What this task involves >> Beginning with the first line and ending with the one containing "-- stated objective: simpler", copy the lines of the listing below exactly; omit everything else.

Extracted data >>
-- pv_equiv track=rewrite | github.com/dpvyt15/RRAM-FPCA | Datasets/BP_InMem2.py | PadIt
-- ===== SOURCE A (Python) =====
-- def PadIt(In,ker):
-- 	x,y=len(ker),len(ker[0])
-- 	x1,y1=len(In),len(In[0])
--
-- 	Out=[[0 for i in range(y1+2*y)] for j in range(x1+2*x)]
--
-- 	for i in range(x,x1+x):
-- 		for j in range(y, y1+y):
-- 			Out[i][j]=In[i-x][j-y]
-- 	return Out
-- ===== SOURCE B (Python) =====
-- def PadIt(In, ker):
--     x, y = len(ker), len(ker[0])
--     x1, y1 = len(In), len(In[0])
--     top = [[0] * (y1 + 2 * y) for _ in range(x)]
--     mid = [[0] * y + row[:y1] + [0] * y for row in In]
--     bot = [[0] * (y1 + 2 * y) for _ in range(x)]
--     return top + mid + bot
-- ===== Notes on version B (the rewrite author's own statement) =====
-- stated objective: simpler
-- what changed: B assembles the padded matrix directly by concatenating x zero rows, one padded row per input row ([0]*y + row[:y1] + [0]*y), and x zero rows, instead of pre-allocating a zero matrix and overwriting its interior with an offset-indexed double copy loop.
import Mathlib
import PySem

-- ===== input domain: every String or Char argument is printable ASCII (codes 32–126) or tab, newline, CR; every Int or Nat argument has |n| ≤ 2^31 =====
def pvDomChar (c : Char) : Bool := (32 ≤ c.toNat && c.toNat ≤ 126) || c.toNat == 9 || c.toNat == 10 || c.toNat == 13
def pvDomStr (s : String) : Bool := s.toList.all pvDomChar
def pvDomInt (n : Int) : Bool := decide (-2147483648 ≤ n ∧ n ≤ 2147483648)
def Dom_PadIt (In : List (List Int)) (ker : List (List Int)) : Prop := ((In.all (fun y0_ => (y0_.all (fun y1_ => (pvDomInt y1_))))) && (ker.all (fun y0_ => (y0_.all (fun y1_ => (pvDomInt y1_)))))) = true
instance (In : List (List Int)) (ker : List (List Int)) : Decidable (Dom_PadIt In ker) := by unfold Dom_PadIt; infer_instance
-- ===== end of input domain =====

-- B assembles the padded matrix by concatenating zero rows and per-row padded rows instead of
-- pre-allocating a zero matrix and overwriting its interior with an offset-index copy loop (objective: simpler).

-- ===== PORT A =====
-- Out[i][j] = v for the loop's indices i, j, which are nonnegative and in range on every
-- input Pre_PadIt admits; List.set/List.getD are exact Python indexing there.
def pvSet2 (m : List (List Int)) (i j : Int) (v : Int) : List (List Int) :=
  m.set i.toNat ((m.getD i.toNat []).set j.toNat v)

-- ker[0] / In[0] are pyGet?; Pre_PadIt excludes the empty lists, where Python raises IndexError.
-- In[i-x][j-y] is pyGetD with default 0: exact inside Pre_PadIt, where both indices are in range.
def PadIt (In : List (List Int)) (ker : List (List Int)) : List (List Int) :=
  let x : Int := ker.length
  let y : Int := ((PySem.List.pyGet? ker 0).getD []).length
  let x1 : Int := In.length
  let y1 : Int := ((PySem.List.pyGet? In 0).getD []).length
  let Out := (PySem.List.pyRange 0 (x1 + 2*x) 1).map (fun _ =>
    (PySem.List.pyRange 0 (y1 + 2*y) 1).map (fun _ => (0 : Int)))
  (PySem.List.pyRange x (x1 + x) 1).foldl (fun O i =>
    (PySem.List.pyRange y (y1 + y) 1).foldl (fun O2 j =>
      pvSet2 O2 i j (PySem.List.pyGetD (PySem.List.pyGetD In (i - x) []) (j - y) 0)) O) Out

-- ===== PORT B =====
-- row[:y1] is PySem.List.slice (exact Python slicing).
def PadIt_alt (In : List (List Int)) (ker : List (List Int)) : List (List Int) :=
  let x : Int := ker.length
  let y : Int := ((PySem.List.pyGet? ker 0).getD []).length
  let y1 : Int := ((PySem.List.pyGet? In 0).getD []).length
  let top := List.replicate x.toNat (List.replicate (y1 + 2*y).toNat (0 : Int))
  let mid := In.map (fun r => List.replicate y.toNat (0 : Int) ++ PySem.List.slice r none (some y1) ++ List.replicate y.toNat (0 : Int))
  let bot := List.replicate x.toNat (List.replicate (y1 + 2*y).toNat (0 : Int))
  top ++ mid ++ bot

-- ===== PRECONDITION & SPEC =====
-- Pre_ excludes exactly the inputs on which A raises IndexError: empty In or ker (len(ker[0]) /
-- len(In[0])), or a row of In shorter than In[0] (the copy loop reads len(In[0]) entries of every row).
def Pre_PadIt (In : List (List Int)) (ker : List (List Int)) : Prop :=
  In ≠ [] ∧ ker ≠ [] ∧ ∀ r ∈ In, (In.headD []).length ≤ r.length
instance (In : List (List Int)) (ker : List (List Int)) : Decidable (Pre_PadIt In ker) := by
  unfold Pre_PadIt; infer_instance
def pvWitness_PadIt : List (List Int) × List (List Int) := ([[1, 2], [3, 4]], [[5]])
def Spec_PadIt (In : List (List Int)) (ker : List (List Int)) (out : List (List Int)) : Prop := out = PadIt_alt In ker
instance (In : List (List Int)) (ker : List (List Int)) (out : List (List Int)) : Decidable (Spec_PadIt In ker out) := by unfold Spec_PadIt; infer_instance

-- ===== CLAIM (what is proved, stated in full; the proofs are below) =====
def Claim_equal_PadIt : Prop := ∀ (In : List (List Int)) (ker : List (List Int)), Dom_PadIt In ker → Pre_PadIt In ker → Spec_PadIt In ker (PadIt In ker)

-- ===== LEMMAS AND PROOFS =====

-- Inner loop of A: overwriting the middle zeros of pre ++ 0^|r| ++ post with r, cell by cell.
theorem pv_inner (r : List Int) : ∀ (pre post : List Int) (y : Int), 0 ≤ y → pre.length = y.toNat →
    (PySem.List.pyRange y (y + r.length) 1).foldl
      (fun acc j => acc.set j.toNat (PySem.List.pyGetD r (j - y) 0))
      (pre ++ (List.replicate r.length 0 ++ post))
    = pre ++ (r ++ post) := by
  induction r with
  | nil =>
    intro pre post y hy hlen
    simp [PySem.List.pyRange_one_eq_nil (le_refl y)]
  | cons a r ih =>
    intro pre post y hy hlen
    have hcons : PySem.List.pyRange y (y + (a :: r).length) 1
        = y :: PySem.List.pyRange (y+1) (y + (a :: r).length) 1 :=
      PySem.List.pyRange_one_cons (by simp)
    rw [hcons]
    simp only [List.foldl_cons]
    have hstep : (pre ++ (List.replicate (a :: r).length 0 ++ post)).set y.toNat
        (PySem.List.pyGetD (a :: r) (y - y) 0)
        = (pre ++ [a]) ++ (List.replicate r.length 0 ++ post) := by
      have h0 : y - y = (0 : Int) := by ring
      rw [h0, PySem.List.pyGetD_zero_cons]
      rw [List.set_append]
      simp [hlen, List.replicate_succ]
    rw [hstep]
    have hrange : y + ((a :: r).length : Int) = (y + 1) + r.length := by
      simp; ring
    rw [hrange]
    have hcongr : (PySem.List.pyRange (y+1) ((y+1) + r.length) 1).foldl
        (fun acc j => acc.set j.toNat (PySem.List.pyGetD (a :: r) (j - y) 0))
        ((pre ++ [a]) ++ (List.replicate r.length 0 ++ post))
      = (PySem.List.pyRange (y+1) ((y+1) + r.length) 1).foldl
        (fun acc j => acc.set j.toNat (PySem.List.pyGetD r (j - (y+1)) 0))
        ((pre ++ [a]) ++ (List.replicate r.length 0 ++ post)) := by
      apply PySem.List.foldl_congr_mem
      intro acc j hj
      have hb := (PySem.List.mem_pyRange_one).1 hj
      have h1 : 0 ≤ j - (y+1) := by omega
      have h2 : j - y = (j - (y+1)) + 1 := by ring
      congr 1
      rw [h2]
      obtain ⟨k, hk⟩ : ∃ k : Nat, j - (y+1) = (k : Int) := ⟨(j-(y+1)).toNat, by omega⟩
      have hk1 : (k : Int) + 1 = ((k+1 : Nat) : Int) := by push_cast; ring
      rw [hk, hk1, PySem.List.pyGetD_natCast, PySem.List.pyGetD_natCast]
      simp [List.getD]
    rw [hcongr, ih (pre ++ [a]) post (y+1) (by omega) (by simp [hlen]; omega)]
    simp

-- One step of A's outer loop rewrites only row i.
theorem pv_row_set (f : Int → Int) (js : List Int) : ∀ (Out : List (List Int)) (i : Int),
    i.toNat < Out.length →
    js.foldl (fun O j => pvSet2 O i j (f j)) Out
    = Out.set i.toNat (js.foldl (fun row j => row.set j.toNat (f j)) (Out.getD i.toNat [])) := by
  induction js with
  | nil =>
    intro Out i h
    simp only [List.foldl_nil]
    rw [List.getD_eq_getElem _ _ h, List.set_getElem_self]
  | cons j js ih =>
    intro Out i h
    simp only [List.foldl_cons]
    rw [ih _ i (by simp [pvSet2, h])]
    unfold pvSet2
    rw [List.set_set]
    congr 1
    rw [List.getD_eq_getElem?_getD, List.getElem?_eq_getElem (by simpa using h)]
    simp [List.getElem_set_self]

-- A's outer loop turns the block of zero rows between pre and post into the padded input rows.
theorem pv_outer (w : Nat) (yn : Nat) (M : List (List Int)) :
    ∀ (pre post : List (List Int)) (x : Int), 0 ≤ x → pre.length = x.toNat →
    (∀ r ∈ M, w ≤ r.length) →
    (PySem.List.pyRange x (x + M.length) 1).foldl
      (fun O i => (PySem.List.pyRange (yn : Int) ((yn : Int) + w) 1).foldl
         (fun O2 j => pvSet2 O2 i j (PySem.List.pyGetD (PySem.List.pyGetD M (i - x) []) (j - (yn : Int)) 0)) O)
      (pre ++ (List.replicate M.length (List.replicate (w + 2*yn) 0) ++ post))
    = pre ++ (M.map (fun r => List.replicate yn 0 ++ (r.take w ++ List.replicate yn 0)) ++ post) := by
  have hy : (0:Int) ≤ (yn : Int) := by positivity
  induction M with
  | nil =>
    intro pre post x hx hlen hrect
    simp
  | cons m M ih =>
    intro pre post x hx hlen hrect
    have hm : w ≤ m.length := hrect m (by simp)
    have htk : (m.take w).length = w := by simp [hm]
    have hcons : PySem.List.pyRange x (x + ((m :: M).length : Int)) 1
        = x :: PySem.List.pyRange (x+1) (x + ((m :: M).length : Int)) 1 :=
      PySem.List.pyRange_one_cons (by simp only [List.length_cons]; push_cast; omega)
    rw [hcons]
    simp only [List.foldl_cons]
    -- first iteration rewrites row x
    set Out0 := pre ++ (List.replicate (m :: M).length (List.replicate (w + 2*yn) 0) ++ post) with hOut0
    have hxlt : x.toNat < Out0.length := by simp [hOut0, hlen]
    have hrow : Out0.getD x.toNat [] = List.replicate (w + 2*yn) 0 := by
      rw [List.getD_eq_getElem?_getD, hOut0, List.getElem?_append_right (by omega)]
      simp [hlen]
    have hstep : (PySem.List.pyRange (yn:Int) ((yn:Int) + w) 1).foldl
        (fun O2 j => pvSet2 O2 x j (PySem.List.pyGetD (PySem.List.pyGetD (m :: M) (x - x) []) (j - (yn:Int)) 0)) Out0
        = (pre ++ [List.replicate yn 0 ++ (m.take w ++ List.replicate yn 0)])
            ++ (List.replicate M.length (List.replicate (w + 2*yn) 0) ++ post) := by
      have hx0 : x - x = (0 : Int) := by ring
      have hsplit : List.replicate (w + 2*yn) (0 : Int)
          = List.replicate yn 0 ++ (List.replicate (m.take w).length 0 ++ List.replicate yn 0) := by
        rw [← List.replicate_add, ← List.replicate_add, htk]
        congr 1
        omega
      have hfold : (PySem.List.pyRange (yn:Int) ((yn:Int) + w) 1).foldl
          (fun row j => row.set j.toNat (PySem.List.pyGetD m (j - (yn:Int)) 0))
          (List.replicate (w + 2*yn) 0)
          = List.replicate yn 0 ++ (m.take w ++ List.replicate yn 0) := by
        have hcg : (PySem.List.pyRange (yn:Int) ((yn:Int) + w) 1).foldl
            (fun row j => row.set j.toNat (PySem.List.pyGetD m (j - (yn:Int)) 0))
            (List.replicate (w + 2*yn) 0)
          = (PySem.List.pyRange (yn:Int) ((yn:Int) + w) 1).foldl
            (fun row j => row.set j.toNat (PySem.List.pyGetD (m.take w) (j - (yn:Int)) 0))
            (List.replicate (w + 2*yn) 0) := by
          apply PySem.List.foldl_congr_mem
          intro acc j hj
          have hb := (PySem.List.mem_pyRange_one).1 hj
          congr 1
          rw [PySem.List.pyGetD_eq_getElem m 0 (by omega) (by omega),
              PySem.List.pyGetD_eq_getElem (m.take w) 0 (by omega) (by push_cast [htk]; omega)]
          exact (List.getElem_take).symm
        have hw : (yn:Int) + (w : Int) = (yn:Int) + ((m.take w).length : Int) := by rw [htk]
        rw [hcg, hsplit, hw]
        exact pv_inner (m.take w) _ _ (yn:Int) hy (by simp)
      rw [pv_row_set _ _ _ _ hxlt, hrow, hx0]
      simp only [PySem.List.pyGetD_zero_cons]
      rw [hfold, hOut0, List.set_append]
      simp [hlen, List.replicate_succ]
    rw [hstep]
    have hrange : x + (((m :: M).length : Nat) : Int) = (x + 1) + M.length := by
      simp; ring
    rw [hrange]
    have hcongr : ∀ O, (PySem.List.pyRange (x+1) ((x+1) + (M.length : Int)) 1).foldl
        (fun O i => (PySem.List.pyRange (yn:Int) ((yn:Int) + w) 1).foldl
          (fun O2 j => pvSet2 O2 i j (PySem.List.pyGetD (PySem.List.pyGetD (m :: M) (i - x) []) (j - (yn:Int)) 0)) O) O
      = (PySem.List.pyRange (x+1) ((x+1) + (M.length : Int)) 1).foldl
        (fun O i => (PySem.List.pyRange (yn:Int) ((yn:Int) + w) 1).foldl
          (fun O2 j => pvSet2 O2 i j (PySem.List.pyGetD (PySem.List.pyGetD M (i - (x+1)) []) (j - (yn:Int)) 0)) O) O := by
      intro O
      apply PySem.List.foldl_congr_mem
      intro acc i hi
      have hb := (PySem.List.mem_pyRange_one).1 hi
      obtain ⟨k, hk⟩ : ∃ k : Nat, i - (x+1) = (k : Int) := ⟨(i-(x+1)).toNat, by omega⟩
      have hk1 : i - x = ((k+1 : Nat) : Int) := by push_cast; omega
      rw [hk, hk1, PySem.List.pyGetD_natCast, PySem.List.pyGetD_natCast]
      simp [List.getD]
    rw [hcongr]
    rw [ih _ post (x+1) (by omega) (by simp [hlen]; omega)
        (fun r hr => hrect r (by simp [hr]))]
    simp

theorem pv_spec_main (In ker : List (List Int)) (hIn : In ≠ []) (hker : ker ≠ [])
    (hrect : ∀ r ∈ In, (In.headD []).length ≤ r.length) :
    PadIt In ker = PadIt_alt In ker := by
  rcases In with _ | ⟨i0, In'⟩
  · exact absurd rfl hIn
  rcases ker with _ | ⟨k0, ker'⟩
  · exact absurd rfl hker
  unfold PadIt PadIt_alt
  simp only [PySem.List.pyGet?_zero_cons, Option.getD_some]
  set w : Nat := i0.length with hw
  set yk : Nat := k0.length with hyk
  set xk : Nat := (k0 :: ker').length with hxk
  set x1 : Nat := (i0 :: In').length with hx1
  -- the initial Out is a replicate of zero rows
  have hzrow : (PySem.List.pyRange 0 ((w : Int) + 2*(yk : Int)) 1).map (fun _ => (0:Int))
      = List.replicate (w + 2*yk) 0 := by
    rw [List.map_const']
    congr 1
    rw [PySem.List.length_pyRange_one]
    omega
  have hOut : (PySem.List.pyRange 0 ((x1 : Int) + 2*(xk : Int)) 1).map
        (fun _ => (PySem.List.pyRange 0 ((w : Int) + 2*(yk : Int)) 1).map (fun _ => (0:Int)))
      = List.replicate xk (List.replicate (w + 2*yk) 0)
        ++ (List.replicate x1 (List.replicate (w + 2*yk) 0)
            ++ List.replicate xk (List.replicate (w + 2*yk) 0)) := by
    rw [List.map_const', hzrow, ← List.replicate_add, ← List.replicate_add]
    congr 1
    rw [PySem.List.length_pyRange_one]
    omega
  rw [hOut]
  have hb1 : (x1 : Int) + (xk : Int) = (xk : Int) + ((i0 :: In').length : Nat) := by
    push_cast [hx1]; ring
  have hb2 : (w : Int) + (yk : Int) = (yk : Int) + (w : Int) := by ring
  rw [hb1, hb2]
  rw [pv_outer w yk (i0 :: In')
        (List.replicate xk (List.replicate (w + 2*yk) 0))
        (List.replicate xk (List.replicate (w + 2*yk) 0))
        (xk : Int) (by positivity) (by simp)
        (by intro r hr; simpa [hw] using hrect r hr)]
  have h3 : ((w:Int) + 2*(yk:Int)).toNat = w + 2*yk := by omega
  rw [h3]
  simp [List.append_assoc, PySem.List.slice_to_natCast]

-- ===== VERDICT (by name: the statement is the Claim_ definition above) =====
theorem PadIt_spec : Claim_equal_PadIt := by
  intro In ker _ hpre
  unfold Spec_PadIt
  exact pv_spec_main In ker hpre.1 hpre.2.1 hpre.2.2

Output for this task >>
-- pv_equiv track=rewrite | github.com/dpvyt15/RRAM-FPCA | Datasets/BP_InMem2.py | PadIt
-- ===== SOURCE A (Python) =====
-- def PadIt(In,ker):
-- 	x,y=len(ker),len(ker[0])
-- 	x1,y1=len(In),len(In[0])
--
-- 	Out=[[0 for i in range(y1+2*y)] for j in range(x1+2*x)]
--
-- 	for i in range(x,x1+x):
-- 		for j in range(y, y1+y):
-- 			Out[i][j]=In[i-x][j-y]
-- 	return Out
-- ===== SOURCE B (Python) =====
-- def PadIt(In, ker):
--     x, y = len(ker), len(ker[0])
--     x1, y1 = len(In), len(In[0])
--     top = [[0] * (y1 + 2 * y) for _ in range(x)]
--     mid = [[0] * y + row[:y1] + [0] * y for row in In]
--     bot = [[0] * (y1 + 2 * y) for _ in range(x)]
--     return top + mid + bot
-- ===== Notes on version B (the rewrite author's own statement) =====
-- stated objective: simpler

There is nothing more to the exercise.